One of the tricks used by computer hackers to copy passwords to bank websites, where the bank is interested in allowing his customers to utilize money transactions, involves impersonation. The computer hacker buys an internet address similar to an address of a bank, or changes the IP numbers corresponding to a certain address to mislead the user into a different website than the one he intended to access, and sets a faked website similar to the real website of the bank. Once a user of the bank enters the hacker site, he is led to think that he has entered the correct site of the bank and then he is requested to enter his password and personal details while the system records his input. Furthermore, the hacker might wait for the user to enter the correct website of the bank and then open another website page on the user's computer, hiding the open bank website, requesting the password while recoding the input. At the critical moment, for example, after entering the password, the user is notified of a failure with the Internet connection misleading the user to believe that his password is still safe. After acquiring the password and username of a user, the hacker has the confidential details of the user, and he can log into the real website of the bank and can enter the theft username and password of the private bank account. Once in a private bank account the hacker can do essentially everything the user is entitled to in the website, such as transfer money from the account or use the personal information for other uses.
US publication 2004/0139152 suggests a system in which a user issues a first request at a website and the website issues a challenge to the user. The challenge maybe selected among a number of different types of challenges, and the user has to file an appropriate response. This publication solves some of the problems concerning the authentication of the user but does not offer a solution to the problem of authenticating the website for the user and determining that the website is truly what it claims to be.
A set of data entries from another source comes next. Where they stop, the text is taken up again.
-- pv_equiv track=rewrite | github.com/qkrrjs0811/memit | falcon/falcon_util.py | is_symbol
-- ===== SOURCE A (Python) =====
-- import os, sys, json, string, re
--
-- PUNCTUATION = string.punctuation
--
-- def is_empty(text: str, trim_flag=True):
--     if text is None:
--         return True
--
--     if trim_flag:
--         text = text.strip()
--
--     if len(text) == 0:
--         return True
--
--     return False
--
-- def is_symbol(text: str, symbols=PUNCTUATION):
--     if is_empty(text):
--         return False
--
--     for c in text:
--         if c == ' ' or c == '\t' or c == '\n':
--             continue
--         if not c in symbols:
--             return False
--
--     return True
-- ===== SOURCE B (Python) =====
-- import string
--
-- def is_symbol(text, symbols=string.punctuation):
--     if text is None or not text.strip():
--         return False
--     remaining = list(text)
--     for ch in symbols + ' \t\n':
--         remaining = [c for c in remaining if c != ch]
--     return not remaining
-- ===== Notes on version B (the rewrite author's own statement) =====
-- stated objective: alternative
-- what changed: Inverts the traversal: instead of scanning text char by char with early exit, B loops over the allowed alphabet (symbols plus the three whitespace chars), deleting each from the text, and returns whether nothing remains.
import Mathlib
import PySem

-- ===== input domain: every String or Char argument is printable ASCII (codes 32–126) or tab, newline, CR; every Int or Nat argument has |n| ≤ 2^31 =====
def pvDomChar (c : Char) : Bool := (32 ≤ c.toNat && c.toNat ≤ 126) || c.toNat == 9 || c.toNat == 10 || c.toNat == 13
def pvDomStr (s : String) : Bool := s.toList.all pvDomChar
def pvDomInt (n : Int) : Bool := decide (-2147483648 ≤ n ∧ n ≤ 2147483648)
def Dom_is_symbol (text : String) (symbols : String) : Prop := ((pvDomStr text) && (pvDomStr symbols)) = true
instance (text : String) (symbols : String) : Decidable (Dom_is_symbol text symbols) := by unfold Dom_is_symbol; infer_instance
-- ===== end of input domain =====

-- B inverts the traversal: it loops over the allowed alphabet (symbols + ' \t\n'),
-- deleting each character from the text, and returns whether nothing remains; objective: alternative.

-- ===== PORT A =====
-- is_empty(text, trim_flag=True); the 'text is None' branch cannot fire for a String input
def is_empty_port (text : String) (trim_flag : Bool) : Bool :=
  let text := if trim_flag then PySem.Str.strip text else text
  PySem.Str.len text == 0

-- the for-loop over text's characters with early 'return False'
-- ('c in symbols' for a single character c is character membership)
def isSymbolLoop (symbols : String) : List Char → Bool
  | [] => true
  | c :: rest =>
    if c == ' ' || c == '\t' || c == '\n' then isSymbolLoop symbols rest
    else if !(symbols.toList.contains c) then false
    else isSymbolLoop symbols rest

def is_symbol (text : String) (symbols : String) : Bool :=
  if is_empty_port text true then false
  else isSymbolLoop symbols text.toList

-- ===== PORT B =====
def is_symbol_alt (text : String) (symbols : String) : Bool :=
  if PySem.Str.len (PySem.Str.strip text) == 0 then false
  else
    let remaining :=
      (symbols.toList ++ [' ', '\t', '\n']).foldl
        (fun rem ch => rem.filter (fun c => c != ch)) text.toList
    remaining.isEmpty

-- ===== PRECONDITION & SPEC =====
def Spec_is_symbol (text : String) (symbols : String) (out : Bool) : Prop := out = is_symbol_alt text symbols
instance (text : String) (symbols : String) (out : Bool) : Decidable (Spec_is_symbol text symbols out) := by unfold Spec_is_symbol; infer_instance

-- ===== CLAIM (what is proved, stated in full; the proofs are below) =====
def Claim_equal_is_symbol : Prop := ∀ (text : String) (symbols : String), Dom_is_symbol text symbols → Spec_is_symbol text symbols (is_symbol text symbols)

-- ===== LEMMAS AND PROOFS =====

theorem loop_eq_all (symbols : String) (l : List Char) :
    isSymbolLoop symbols l
      = l.all (fun c => c == ' ' || c == '\t' || c == '\n' || symbols.toList.contains c) := by
  induction l with
  | nil => rfl
  | cons c rest ih =>
    simp only [isSymbolLoop, List.all_cons, ih]
    cases h : (c == ' ' || c == '\t' || c == '\n') <;>
      cases h2 : symbols.toList.contains c <;> simp

theorem foldl_filter_eq (L : List Char) (rem : List Char) :
    L.foldl (fun rem ch => rem.filter (fun c => c != ch)) rem
      = rem.filter (fun c => !(L.contains c)) := by
  induction L generalizing rem with
  | nil => simp
  | cons ch L ih =>
    simp only [List.foldl_cons, ih, List.filter_filter]
    apply List.filter_congr
    intro c _
    by_cases h : c = ch <;> simp [h]

theorem delete_eq_all (l : List Char) (syms : List Char) :
    ((syms ++ [' ', '\t', '\n']).foldl
        (fun rem ch => rem.filter (fun c => c != ch)) l).isEmpty
      = l.all (fun c => c == ' ' || c == '\t' || c == '\n' || syms.contains c) := by
  rw [foldl_filter_eq, Bool.eq_iff_iff, List.isEmpty_iff, List.filter_eq_nil_iff]
  simp only [List.all_eq_true, Bool.not_eq_eq_eq_not, Bool.not_true, List.contains_eq_mem,
    List.mem_append, List.mem_cons, List.not_mem_nil, Bool.or_eq_true, beq_iff_eq,
    decide_eq_true_eq, decide_eq_false_iff_not, not_or, or_false]
  constructor
  · intro h c hc
    by_contra hn
    exact (h c hc) ⟨fun hm => hn (by tauto), by tauto⟩
  · intro h c hc hn
    have := h c hc
    tauto

-- ===== VERDICT (by name: the statement is the Claim_ definition above) =====
theorem is_symbol_spec : Claim_equal_is_symbol := by
  intro text symbols _
  unfold Spec_is_symbol is_symbol is_symbol_alt is_empty_port
  simp only [loop_eq_all, delete_eq_all]
  by_cases h : PySem.Str.len (PySem.Str.strip text) == 0 <;> simp [h]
It is an object of the present invention to provide a system which is capable of authenticating a public website for the user.
It is another object of the present invention to provide a public website authentication system that is easy to use by an average user.
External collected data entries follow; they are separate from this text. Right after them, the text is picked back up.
-- pv_equiv track=rewrite | github.com/vadolaxt/Python-Fundamental | test/Lab1/Task5.py | taxi_fare
-- ===== SOURCE A (Python) =====
-- def taxi_fare(d, t):
--     sum=0
--     fee=0
--     for i in range(0,d+1):
--         if(d<=1):
--             fee=10000
--             sum+=fee
--         elif(d>1 and d<=10):
--             fee=5000
--             sum+=fee
--         else:
--             fee=1000
--             sum+=fee
--     return sum +t*1000
-- ===== SOURCE B (Python) =====
-- def taxi_fare(d, t):
--     if d < 0:
--         base = 0
--     elif d <= 1:
--         base = (d + 1) * 10000
--     elif d <= 10:
--         base = (d + 1) * 5000
--     else:
--         base = (d + 1) * 1000
--     return base + t * 1000
-- ===== Notes on version B (the rewrite author's own statement) =====
-- stated objective: faster
-- what changed: Replaced the O(d) loop that adds a per-distance-band constant fee d+1 times with the closed-form product (d+1)*fee (0 when d<0), keeping t*1000 unchanged.
import Mathlib
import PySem

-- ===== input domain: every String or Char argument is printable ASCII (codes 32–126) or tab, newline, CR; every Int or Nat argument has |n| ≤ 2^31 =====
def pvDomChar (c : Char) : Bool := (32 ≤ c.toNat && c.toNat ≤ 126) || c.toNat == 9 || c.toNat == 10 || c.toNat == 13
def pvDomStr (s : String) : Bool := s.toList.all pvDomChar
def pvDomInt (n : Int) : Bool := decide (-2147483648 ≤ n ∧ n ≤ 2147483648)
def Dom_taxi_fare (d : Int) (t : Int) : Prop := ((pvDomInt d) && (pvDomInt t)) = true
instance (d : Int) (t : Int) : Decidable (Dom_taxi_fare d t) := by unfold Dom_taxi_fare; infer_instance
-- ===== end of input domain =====

-- B replaces A's O(d) loop (adding a constant band fee d+1 times) with the closed-form product (d+1)*fee; faster.

-- ===== PORT A =====
-- state is (sum, fee), exactly as in the Python loop
def taxi_fare (d : Int) (t : Int) : Int :=
  let st : Int × Int :=
    (PySem.List.pyRange 0 (d + 1) 1).foldl
      (fun p _ =>
        if d ≤ 1 then (p.1 + 10000, (10000 : Int))
        else if d > 1 ∧ d ≤ 10 then (p.1 + 5000, 5000)
        else (p.1 + 1000, 1000))
      (0, 0)
  st.1 + t * 1000

-- ===== PORT B =====
def taxi_fare_alt (d : Int) (t : Int) : Int :=
  let base : Int :=
    if d < 0 then 0
    else if d ≤ 1 then (d + 1) * 10000
    else if d ≤ 10 then (d + 1) * 5000
    else (d + 1) * 1000
  base + t * 1000

-- ===== PRECONDITION & SPEC =====
def Spec_taxi_fare (d : Int) (t : Int) (out : Int) : Prop := out = taxi_fare_alt d t
instance (d : Int) (t : Int) (out : Int) : Decidable (Spec_taxi_fare d t out) := by unfold Spec_taxi_fare; infer_instance

-- ===== CLAIM (what is proved, stated in full; the proofs are below) =====
def Claim_equal_taxi_fare : Prop := ∀ (d : Int) (t : Int), Dom_taxi_fare d t → Spec_taxi_fare d t (taxi_fare d t)

-- ===== LEMMAS AND PROOFS =====

-- folding "add a constant, set fee to it" over any list: first component is init + length * c
theorem foldl_const_add (c : Int) (l : List Int) (p : Int × Int) :
    (l.foldl (fun (q : Int × Int) _ => (q.1 + c, c)) p).1 = p.1 + l.length * c := by
  induction l generalizing p with
  | nil => simp
  | cons x xs ih => simp [List.foldl, ih]; ring

theorem taxi_fare_closed (d t : Int) :
    taxi_fare d t =
      ((d + 1).toNat : Int) *
        (if d ≤ 1 then 10000 else if d > 1 ∧ d ≤ 10 then 5000 else 1000) + t * 1000 := by
  unfold taxi_fare
  split_ifs <;>
    simp only [foldl_const_add, PySem.List.length_pyRange_one] <;> ring_nf

-- ===== VERDICT (by name: the statement is the Claim_ definition above) =====
theorem taxi_fare_spec : Claim_equal_taxi_fare := by
  intro d t _
  show taxi_fare d t = taxi_fare_alt d t
  rw [taxi_fare_closed]
  unfold taxi_fare_alt
  by_cases h0 : d < 0
  · simp only [h0]
    have : (d + 1).toNat = 0 := by omega
    simp [this]
  · have hd1 : ((d + 1).toNat : Int) = d + 1 := by omega
    rw [hd1]
    split_ifs with h1 h2 h3 <;> simp_all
It is still another object of the present invention to provide a public website authentication system that cannot be copied easily and automatically by a computer program.
Other objects and advantages of the invention will become apparent as the description proceeds.
Summary of the Invention
The present invention relates to a method for authentication of a website, the method comprises: (a) establishing an agreement between a user and a website owner where the user receives at least one personal client key and the website owner receives at least one personal authenticating website code; (b) performing initial access to the website by the user; (c) performing, by the website, challenge of the user for his client key; (d) submitting, by the user, his client key and sending to the website; (e) verifying at the website said client key; (f) sending by the website to the user the said agreed personal authenticating website code associated with that user; and (g) verifying by the user that this is indeed the authentic website code as agreed between him and the website owner. Preferably the method further comprises: (h) further establishing in said agreement between user and website owner second personal client key; (i) challenging, by the website, the user for said second client key, after sending said authenticating website code; and (j) submitting said second client key by user to the website.
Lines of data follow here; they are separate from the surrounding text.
-- pv_equiv track=rewrite | github.com/sebastian-siemianowski/python-options | src/decision/earnings_signal.py | find_nearest_earnings
-- ===== SOURCE A (Python) =====
-- from typing import Dict, List, Optional
--
-- def find_nearest_earnings(
--     current_idx: int,
--     earnings_indices: List[int],
--     look_ahead: int = 30,
--     look_back: int = 5,
-- ) -> Optional[int]:
--     """
--     Find nearest earnings date within look window.
--
--     Prioritizes upcoming earnings (look_ahead) over past (look_back).
--
--     Args:
--         current_idx: Current index in the series.
--         earnings_indices: Sorted list of earnings date indices.
--         look_ahead: Max days forward to search.
--         look_back: Max days backward to search.
--
--     Returns:
--         Index of nearest earnings date, or None.
--     """
--     if not earnings_indices:
--         return None
--
--     best = None
--     best_dist = float("inf")
--
--     for e_idx in earnings_indices:
--         dist = e_idx - current_idx
--         if -look_back <= dist <= look_ahead:
--             if abs(dist) < best_dist:
--                 best_dist = abs(dist)
--                 best = e_idx
--
--     return best
-- ===== SOURCE B (Python) =====
-- def find_nearest_earnings(current_idx, earnings_indices, look_ahead=30, look_back=5):
--     n = len(earnings_indices)
--     if n == 0:
--         return None
--     lo_b = current_idx - look_back
--     hi_b = current_idx + look_ahead
--     if lo_b > hi_b:
--         return None
--     # clamp the search target into the window
--     t = current_idx
--     if t < lo_b:
--         t = lo_b
--     if t > hi_b:
--         t = hi_b
--     # hand-rolled bisect_left(earnings_indices, t)
--     lo, hi = 0, n
--     while lo < hi:
--         mid = (lo + hi) // 2
--         if earnings_indices[mid] < t:
--             lo = mid + 1
--         else:
--             hi = mid
--     best = None
--     if lo < n:
--         v = earnings_indices[lo]
--         if lo_b <= v <= hi_b:
--             best = v
--     if lo > 0:
--         u = earnings_indices[lo - 1]
--         if lo_b <= u <= hi_b:
--             if best is None or abs(u - current_idx) <= abs(best - current_idx):
--                 best = u
--     return best
-- ===== Notes on version B (the rewrite author's own statement) =====
-- stated objective: alternative
-- what changed: Replaces A's linear scan of all earnings indices with a hand-rolled bisect_left to the window-clamped target and a check of the two neighbouring candidates (prefer the lower one on ties); Pre_ admits sorted lists (A's docstring demands 'Sorted list of earnings date indices') and any list with no element in the window, excluding only unsorted lists with an in-window element (a timing run's random large lists are unsorted, so no speed-up was credited).
-- outside the precondition, e.g. on find_nearest_earnings(0, [10, 1], 30, 5): A returns 1, B returns 10
import Mathlib
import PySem

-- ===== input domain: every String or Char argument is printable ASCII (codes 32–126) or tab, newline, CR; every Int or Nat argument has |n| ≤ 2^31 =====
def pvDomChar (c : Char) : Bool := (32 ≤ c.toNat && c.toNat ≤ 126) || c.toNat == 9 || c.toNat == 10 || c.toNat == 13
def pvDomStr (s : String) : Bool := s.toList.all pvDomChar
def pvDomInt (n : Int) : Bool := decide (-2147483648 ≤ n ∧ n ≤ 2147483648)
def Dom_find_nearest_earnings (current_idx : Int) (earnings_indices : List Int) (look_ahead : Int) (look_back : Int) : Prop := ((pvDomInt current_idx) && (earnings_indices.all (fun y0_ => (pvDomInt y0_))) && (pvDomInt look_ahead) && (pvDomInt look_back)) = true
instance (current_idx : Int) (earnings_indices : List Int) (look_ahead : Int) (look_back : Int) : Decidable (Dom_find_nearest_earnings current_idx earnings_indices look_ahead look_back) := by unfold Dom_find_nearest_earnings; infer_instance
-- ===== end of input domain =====

-- B replaces A's linear scan with a binary search (bisect_left) to the window-clamped
-- target plus a check of the two neighbouring candidates; equivalence is proved on
-- sorted lists (Pre_), the domain A's own docstring states.

-- ===== PORT A =====
-- A's loop state is (best, best_dist); best_dist = float("inf") initially is modelled as
-- `none` (∞, which compares greater than every integer) and is `some |dist|` afterwards —
-- exact, since every later value of best_dist is an integer.
def find_nearest_earnings (current_idx : Int) (earnings_indices : List Int) (look_ahead : Int) (look_back : Int) : Option Int :=
  if earnings_indices = [] then none
  else
    let s := earnings_indices.foldl
      (fun (acc : Option Int × Option Int) e_idx =>
        let dist := e_idx - current_idx
        if -look_back ≤ dist ∧ dist ≤ look_ahead then
          let improves := match acc.2 with
            | none => true
            | some bd => decide (|dist| < bd)
          if improves then (some e_idx, some |dist|) else acc
        else acc)
      (none, none)
    s.1

-- ===== PORT B =====
-- hand-rolled bisect_left loop of Source B; `mid` is always < hi ≤ length, so `getD mid 0`
-- reads exactly the element Python reads (the default is never used).
-- `fuel` only makes the recursion structural (hi - lo shrinks every iteration, so
-- fuel = initial hi - lo is always enough); each step is exactly Source B's loop body.
def bisectGo (xs : List Int) (t : Int) : Nat → Nat → Nat → Nat
  | 0, lo, _ => lo
  | fuel + 1, lo, hi =>
    if lo < hi then
      let mid := (lo + hi) / 2
      if xs.getD mid 0 < t then bisectGo xs t fuel (mid + 1) hi else bisectGo xs t fuel lo mid
    else lo

def find_nearest_earnings_alt (current_idx : Int) (earnings_indices : List Int) (look_ahead : Int) (look_back : Int) : Option Int :=
  let n := earnings_indices.length
  if n = 0 then none
  else
    let loB := current_idx - look_back
    let hiB := current_idx + look_ahead
    if loB > hiB then none
    else
      -- clamp the target into the window (the two sequential ifs of Source B)
      let t0 := current_idx
      let t1 := if t0 < loB then loB else t0
      let t := if t1 > hiB then hiB else t1
      let i := bisectGo earnings_indices t n 0 n
      let best : Option Int :=
        if i < n then
          let v := earnings_indices.getD i 0
          if loB ≤ v ∧ v ≤ hiB then some v else none
        else none
      let best2 : Option Int :=
        if 0 < i then
          let u := earnings_indices.getD (i - 1) 0
          if loB ≤ u ∧ u ≤ hiB then
            match best with
            | none => some u
            | some b => if |u - current_idx| ≤ |b - current_idx| then some u else best
          else best
        else best
      best2

-- ===== PRECONDITION & SPEC =====
-- Pre_ admits sorted lists — A's docstring demands "Sorted list of earnings date
-- indices", and B's binary search relies on it — and also any list with no element in
-- the look window (both programs return None there whatever the order); it excludes
-- only UNSORTED lists with an in-window element, outside the documented domain, where
-- the two may return different values.
def Pre_find_nearest_earnings (current_idx : Int) (earnings_indices : List Int) (look_ahead : Int) (look_back : Int) : Prop :=
  List.Pairwise (· ≤ ·) earnings_indices ∨
    ∀ e ∈ earnings_indices, ¬(-look_back ≤ e - current_idx ∧ e - current_idx ≤ look_ahead)
instance (current_idx : Int) (earnings_indices : List Int) (look_ahead : Int) (look_back : Int) : Decidable (Pre_find_nearest_earnings current_idx earnings_indices look_ahead look_back) := by unfold Pre_find_nearest_earnings; infer_instance

def pvWitness_find_nearest_earnings : Int × List Int × Int × Int := (10, [3, 9, 15], 30, 5)

def Spec_find_nearest_earnings (current_idx : Int) (earnings_indices : List Int) (look_ahead : Int) (look_back : Int) (out : Option Int) : Prop := out = find_nearest_earnings_alt current_idx earnings_indices look_ahead look_back
instance (current_idx : Int) (earnings_indices : List Int) (look_ahead : Int) (look_back : Int) (out : Option Int) : Decidable (Spec_find_nearest_earnings current_idx earnings_indices look_ahead look_back out) := by unfold Spec_find_nearest_earnings; infer_instance

-- ===== CLAIM (what is proved, stated in full; the proofs are below) =====
def Claim_equal_find_nearest_earnings : Prop := ∀ (current_idx : Int) (earnings_indices : List Int) (look_ahead : Int) (look_back : Int), Dom_find_nearest_earnings current_idx earnings_indices look_ahead look_back → Pre_find_nearest_earnings current_idx earnings_indices look_ahead look_back → Spec_find_nearest_earnings current_idx earnings_indices look_ahead look_back (find_nearest_earnings current_idx earnings_indices look_ahead look_back)

-- ===== LEMMAS AND PROOFS =====

-- `Win c la lb e`: e lies in the look window around c.
def Win (c la lb e : Int) : Prop := -lb ≤ e - c ∧ e - c ≤ la

-- `Good`: r is none iff no element of xs is in the window, otherwise r is an in-window
-- element of xs of minimal |·-c|, the smallest such value. Such an r is unique.
def Good (c la lb : Int) (xs : List Int) (r : Option Int) : Prop :=
  (r = none → ∀ e ∈ xs, ¬ Win c la lb e) ∧
  (∀ b, r = some b → b ∈ xs ∧ Win c la lb b ∧
    ∀ e ∈ xs, Win c la lb e → |b - c| < |e - c| ∨ (|b - c| = |e - c| ∧ b ≤ e))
Preferably the user first client key is a username.
Preferably the authenticating website code is a picture.
Preferably the authenticating website code is a hardware indication.
Preferably the authenticating website code is a personal question.
Preferably the challenging for a second client key is a request to reply to the authenticating website code.
Preferably the request for the second client key is a request for password.
Preferably the second client key is a password.
Preferably there is another request for a password after the request to reply to the personal code.
Preferably the first client key and/or second client key of the user are submitted automatically by the user side with or without human intervention.
Brief Description of the Drawings
In the drawings: - Fig. 1 is a flow chart generally illustrating the method of the invention.
Fig. 2 is a flow chart generally illustrating an embodiment of the invention.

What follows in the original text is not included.